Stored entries

- - -

-- pv_equiv track=rewrite | github.com/KRITHIKR007/SIH_ALPHA01 | pipelines/pipeline_connector.py | _apply_phonics_processing
-- ===== SOURCE A (Python) =====
-- def _apply_phonics_processing(text: str) -> str:
--     """Apply phonics-friendly text processing"""
--     # Add pauses between syllables for complex words
--     words = text.split()
--     processed_words = []
--
--     for word in words:
--         if len(word) > 6:  # Complex word
--             # Simple syllable break heuristic
--             processed_word = ""
--             for i, char in enumerate(word):
--                 processed_word += char
--                 if i > 0 and i % 3 == 0 and i < len(word) - 1:
--                     processed_word += " "  # Add slight pause
--             processed_words.append(processed_word)
--         else:
--             processed_words.append(word)
--
--     return " ".join(processed_words)
-- ===== SOURCE B (Python) =====
-- def _apply_phonics_processing(text: str) -> str:
--     """Apply phonics-friendly text processing (chunk-slicing re-implementation)"""
--     processed_words = []
--     for word in text.split():
--         if len(word) > 6:  # Complex word: first 4 chars, then 3-char chunks
--             chunks = [word[:4]] + [word[i:i + 3] for i in range(4, len(word), 3)]
--             processed_words.append(" ".join(chunks))
--         else:
--             processed_words.append(word)
--     return " ".join(processed_words)
-- ===== Notes on version B (the rewrite author's own statement) =====
-- stated objective: idiomatic
-- what changed: Long words are processed by slice-based chunking (word[:4] followed by 3-char slices word[i:i+3], joined with spaces) instead of the per-character accumulate-and-test-modulo loop.
import Mathlib
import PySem

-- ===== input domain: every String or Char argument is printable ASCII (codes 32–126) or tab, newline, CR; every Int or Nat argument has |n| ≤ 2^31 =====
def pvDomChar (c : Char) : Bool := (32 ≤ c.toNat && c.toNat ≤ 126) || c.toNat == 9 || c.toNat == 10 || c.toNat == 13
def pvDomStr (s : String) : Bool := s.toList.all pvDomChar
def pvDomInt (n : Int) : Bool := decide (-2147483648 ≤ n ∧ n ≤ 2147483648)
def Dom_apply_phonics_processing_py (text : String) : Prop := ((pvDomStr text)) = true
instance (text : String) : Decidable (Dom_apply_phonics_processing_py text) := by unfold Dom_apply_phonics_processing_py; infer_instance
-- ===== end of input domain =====

-- B replaces A's per-character accumulate-and-test-modulo loop by slice-based chunking
-- (word[:4] then 3-char slices joined with spaces); objective: idiomatic. Both are total.

-- ===== PORT A =====
-- per-word processing of A: char-by-char loop over enumerate(word), appending a space
-- after index i when i > 0 and i % 3 == 0 and i < len(word) - 1
def pvProcWordA (w : List Char) : List Char :=
  if PySem.Chars.len w > 6 then
    (PySem.List.enumerate w 0).foldl
      (fun acc p =>
        let acc' := acc ++ [p.2]
        if p.1 > 0 ∧ PySem.Int.mod p.1 3 = 0 ∧ p.1 < PySem.Chars.len w - 1 then
          acc' ++ [' ']
        else acc') []
  else w

def apply_phonics_processing_py (text : String) : String :=
  String.ofList (PySem.Chars.join [' '] ((PySem.Chars.split₀ text.toList).map pvProcWordA))

-- ===== PORT B =====
-- per-word processing of B: chunks = [word[:4]] + [word[i:i+3] for i in range(4, len(word), 3)]
def pvProcWordB (w : List Char) : List Char :=
  if PySem.Chars.len w > 6 then
    PySem.Chars.join [' ']
      (PySem.List.slice w none (some 4) ::
        (PySem.List.pyRange 4 (PySem.Chars.len w) 3).map
          (fun i => PySem.List.slice w (some i) (some (i + 3))))
  else w

def apply_phonics_processing_py_alt (text : String) : String :=
  String.ofList (PySem.Chars.join [' '] ((PySem.Chars.split₀ text.toList).map pvProcWordB))

-- ===== PRECONDITION & SPEC =====
def Spec_apply_phonics_processing_py (text : String) (out : String) : Prop := out = apply_phonics_processing_py_alt text
instance (text : String) (out : String) : Decidable (Spec_apply_phonics_processing_py text out) := by unfold Spec_apply_phonics_processing_py; infer_instance

-- ===== CLAIM (what is proved, stated in full; the proofs are below) =====
def Claim_equal_apply_phonics_processing_py : Prop := ∀ (text : String), Dom_apply_phonics_processing_py text → Spec_apply_phonics_processing_py text (apply_phonics_processing_py text)

-- ===== LEMMAS AND PROOFS =====

-- canonical chunk list: groups of 3 characters
def pvGroups3 : List Char → List (List Char)
  | [] => []
  | [a] => [[a]]
  | [a, b] => [[a, b]]
  | a :: b :: c :: rest => [a, b, c] :: pvGroups3 rest

theorem pvGroups3_ne_nil (x : Char) (l : List Char) : pvGroups3 (x :: l) ≠ [] := by
  match l with
  | [] => simp [pvGroups3]
  | [a] => simp [pvGroups3]
  | a :: b :: r => simp [pvGroups3]

-- A's foldl, unrolled to a flatMap
theorem pvFoldA (C : Int × Char → Prop) [DecidablePred C] (l : List (Int × Char)) (acc : List Char) :
    l.foldl (fun acc p =>
        let acc' := acc ++ [p.2]
        if C p then acc' ++ [' '] else acc') acc
      = acc ++ l.flatMap (fun p => p.2 :: if C p then [' '] else []) := by
  induction l generalizing acc with
  | nil => simp
  | cons p l ih =>
    rw [List.foldl_cons, ih]
    by_cases h : C p <;> simp [h]

-- B's list of 3-char slices is pvGroups3
theorem pvChunksB_eq (v : List Char) :
    (List.range ((v.length + 2) / 3)).map (fun k => ((v.drop (3 * k)).take 3)) = pvGroups3 v := by
  match v with
  | [] => simp [pvGroups3]
  | [a] => simp [pvGroups3, List.range_succ]
  | [a, b] => simp [pvGroups3, List.range_succ]
  | a :: b :: c :: rest =>
    have hlen : (((a :: b :: c :: rest : List Char).length + 2) / 3) = (rest.length + 2) / 3 + 1 := by
      simp; omega
    rw [hlen, List.range_succ_eq_map, List.map_cons, List.map_map]
    have ih := pvChunksB_eq rest
    have htail : (List.range ((rest.length + 2) / 3)).map
        ((fun k => (((a :: b :: c :: rest : List Char).drop (3 * k)).take 3)) ∘ Nat.succ)
        = pvGroups3 rest := by
      rw [← ih]
      apply List.map_congr_left
      intro k _
      simp only [Function.comp_apply]
      congr 1
    simp only [htail, Nat.mul_zero, List.drop_zero, pvGroups3]
    rfl

-- A's tail loop (start index s ≡ 1 mod 3, s ≥ 1) produces the space-joined 3-chunks
theorem pvProcA_tail (u : List Char) (s : Nat) (n : Int) (hs3 : s % 3 = 1)
    (hn : n = (s : Int) + u.length) :
    (PySem.List.enumerate u (s : Int)).flatMap
        (fun p => p.2 :: if p.1 > 0 ∧ PySem.Int.mod p.1 3 = 0 ∧ p.1 < n - 1 then [' '] else [])
      = PySem.Chars.join [' '] (pvGroups3 u) := by
  match u with
  | [] => simp [PySem.List.enumerate_nil, pvGroups3, PySem.Chars.join_nil]
  | [a] =>
    rw [PySem.List.enumerate_cons, PySem.List.enumerate_nil, List.flatMap_cons, List.flatMap_nil]
    rw [if_neg (by rw [PySem.Int.mod_eq_emod_of_pos (by norm_num)]; omega)]
    simp [pvGroups3, PySem.Chars.join_singleton]
  | [a, b] =>
    rw [PySem.List.enumerate_cons, PySem.List.enumerate_cons, PySem.List.enumerate_nil,
      List.flatMap_cons, List.flatMap_cons, List.flatMap_nil]
    rw [if_neg (by rw [PySem.Int.mod_eq_emod_of_pos (by norm_num)]; omega),
        if_neg (by rw [PySem.Int.mod_eq_emod_of_pos (by norm_num)]; omega)]
    simp [pvGroups3, PySem.Chars.join_singleton]
  | [a, b, c] =>
    have hn' : n = (s : Int) + 3 := by simp at hn; omega
    rw [PySem.List.enumerate_cons, PySem.List.enumerate_cons, PySem.List.enumerate_cons,
      PySem.List.enumerate_nil, List.flatMap_cons, List.flatMap_cons, List.flatMap_cons,
      List.flatMap_nil]
    rw [if_neg (by rw [PySem.Int.mod_eq_emod_of_pos (by norm_num)]; omega),
        if_neg (by rw [PySem.Int.mod_eq_emod_of_pos (by norm_num)]; omega),
        if_neg (by rw [PySem.Int.mod_eq_emod_of_pos (by norm_num)]; omega)]
    simp [pvGroups3, PySem.Chars.join_singleton]
  | a :: b :: c :: d :: rest =>
    have hn' : n = (s : Int) + 4 + rest.length := by simp at hn; omega
    have ih := pvProcA_tail (d :: rest) (s + 3) n (by omega) 
      (by simp; omega)
    rw [PySem.List.enumerate_cons, PySem.List.enumerate_cons, PySem.List.enumerate_cons,
      List.flatMap_cons, List.flatMap_cons, List.flatMap_cons]
    rw [if_neg (by rw [PySem.Int.mod_eq_emod_of_pos (by norm_num)]; omega),
        if_neg (by rw [PySem.Int.mod_eq_emod_of_pos (by norm_num)]; omega),
        if_pos (⟨by omega, by rw [PySem.Int.mod_eq_emod_of_pos (by norm_num)]; omega, by
          omega⟩ :
          ((s : Int) + 1 + 1) > 0 ∧ PySem.Int.mod ((s : Int) + 1 + 1) 3 = 0 ∧
            ((s : Int) + 1 + 1) < n - 1)]
    have harg : ((s : Int) + 1 + 1 + 1) = ((s + 3 : Nat) : Int) := by push_cast; omega
    rw [harg, ih]
    have hne : pvGroups3 (d :: rest) ≠ [] := pvGroups3_ne_nil d rest
    obtain ⟨g, gs, hg⟩ := List.exists_cons_of_ne_nil hne
    have hgroups : pvGroups3 (a :: b :: c :: d :: rest) = [a, b, c] :: pvGroups3 (d :: rest) := by
      simp [pvGroups3]
    rw [hgroups, hg, PySem.Chars.join_cons_cons]
    simp

-- per-word agreement of the two ports
theorem pvProcWord_eq (w : List Char) : pvProcWordA w = pvProcWordB w := by
  by_cases h : PySem.Chars.len w > 6
  · rw [pvProcWordA, pvProcWordB, if_pos h, if_pos h]
    have hlen : PySem.Chars.len w = (w.length : Int) := by simp [PySem.Chars.len_eq]
    rw [hlen] at h ⊢
    have h7 : 6 < w.length := by exact_mod_cast h
    match w, h7 with
    | c0 :: c1 :: c2 :: c3 :: u, h7 =>
      have hu3 : 3 ≤ u.length := by simp at h7; omega
      -- A side: foldl → flatMap, peel the first four characters
      rw [pvFoldA]
      rw [PySem.List.enumerate_cons, PySem.List.enumerate_cons, PySem.List.enumerate_cons,
        PySem.List.enumerate_cons, List.flatMap_cons, List.flatMap_cons, List.flatMap_cons,
        List.flatMap_cons]
      rw [if_neg (by rw [PySem.Int.mod_eq_emod_of_pos (by norm_num)]; omega),
          if_neg (by rw [PySem.Int.mod_eq_emod_of_pos (by norm_num)]; omega),
          if_neg (by rw [PySem.Int.mod_eq_emod_of_pos (by norm_num)]; omega),
          if_pos (⟨by omega, by rw [PySem.Int.mod_eq_emod_of_pos (by norm_num)]; omega, by
            simp; omega⟩ :
            ((0 : Int) + 1 + 1 + 1) > 0 ∧ PySem.Int.mod ((0 : Int) + 1 + 1 + 1) 3 = 0 ∧
              ((0 : Int) + 1 + 1 + 1) < ((c0 :: c1 :: c2 :: c3 :: u : List Char).length : Int) - 1)]
      have harg : ((0 : Int) + 1 + 1 + 1 + 1) = ((4 : Nat) : Int) := by norm_num
      rw [harg, pvProcA_tail u 4 _ (by norm_num) (by simp; omega)]
      -- B side: slices → pvGroups3
      have hsl : PySem.List.slice (c0 :: c1 :: c2 :: c3 :: u) none (some 4)
          = [c0, c1, c2, c3] := by
        rw [PySem.List.slice_to _ (by norm_num)]
        simp [List.take_succ_cons]
      have hrange : (PySem.List.pyRange 4 ((c0 :: c1 :: c2 :: c3 :: u : List Char).length : Int) 3).map
          (fun i => PySem.List.slice (c0 :: c1 :: c2 :: c3 :: u) (some i) (some (i + 3)))
          = pvGroups3 u := by
        rw [PySem.List.pyRange_of_pos 4 _ (by norm_num), List.map_map]
        have hcount : (if (4 : Int) < ((c0 :: c1 :: c2 :: c3 :: u : List Char).length : Int) then
            ((((c0 :: c1 :: c2 :: c3 :: u : List Char).length : Int) - 4 + 3 - 1) / 3).toNat else 0)
            = (u.length + 2) / 3 := by
          rw [if_pos (by simp; omega)]
          simp; omega
        rw [hcount, ← pvChunksB_eq u]
        apply List.map_congr_left
        intro k _
        simp only [Function.comp_apply]
        rw [PySem.List.slice_toNat _ (by positivity) (by positivity)]
        have h1 : ((4 : Int) + 3 * (k : Int) + 3).toNat - ((4 : Int) + 3 * (k : Int)).toNat = 3 := by
          omega
        have h2 : ((4 : Int) + 3 * (k : Int)).toNat = 4 + 3 * k := by omega
        rw [h1, h2]
        have h3 : (c0 :: c1 :: c2 :: c3 :: u : List Char).drop (4 + 3 * k) = u.drop (3 * k) := by
          rw [show 4 + 3 * k = 4 + 3 * k from rfl, ← List.drop_drop]
          simp
        rw [h3]
      rw [hrange, hsl]
      have hne : pvGroups3 u ≠ [] := by
        match u, hu3 with
        | x :: r, _ => exact pvGroups3_ne_nil x r
      obtain ⟨g, gs, hg⟩ := List.exists_cons_of_ne_nil hne
      rw [hg, PySem.Chars.join_cons_cons]
      simp
  · rw [pvProcWordA, pvProcWordB, if_neg h, if_neg h]

-- ===== VERDICT (by name: the statement is the Claim_ definition above) =====
theorem apply_phonics_processing_py_spec : Claim_equal_apply_phonics_processing_py := by
  intro text _
  unfold Spec_apply_phonics_processing_py apply_phonics_processing_py apply_phonics_processing_py_alt
  rw [List.map_congr_left (fun w _ => pvProcWord_eq w)]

- - -

WORK ITEM:
Repeat exactly the lines above from the one with "rw [PySem.List.slice_to _" up to and including the one with "rw [PySem.List.pyRange_of_pos 4". No other line belongs in the reply.

OUTPUT OF THE TASK:
        rw [PySem.List.slice_to _ (by norm_num)]
        simp [List.take_succ_cons]
      have hrange : (PySem.List.pyRange 4 ((c0 :: c1 :: c2 :: c3 :: u : List Char).length : Int) 3).map
          (fun i => PySem.List.slice (c0 :: c1 :: c2 :: c3 :: u) (some i) (some (i + 3)))
          = pvGroups3 u := by
        rw [PySem.List.pyRange_of_pos 4 _ (by norm_num), List.map_map]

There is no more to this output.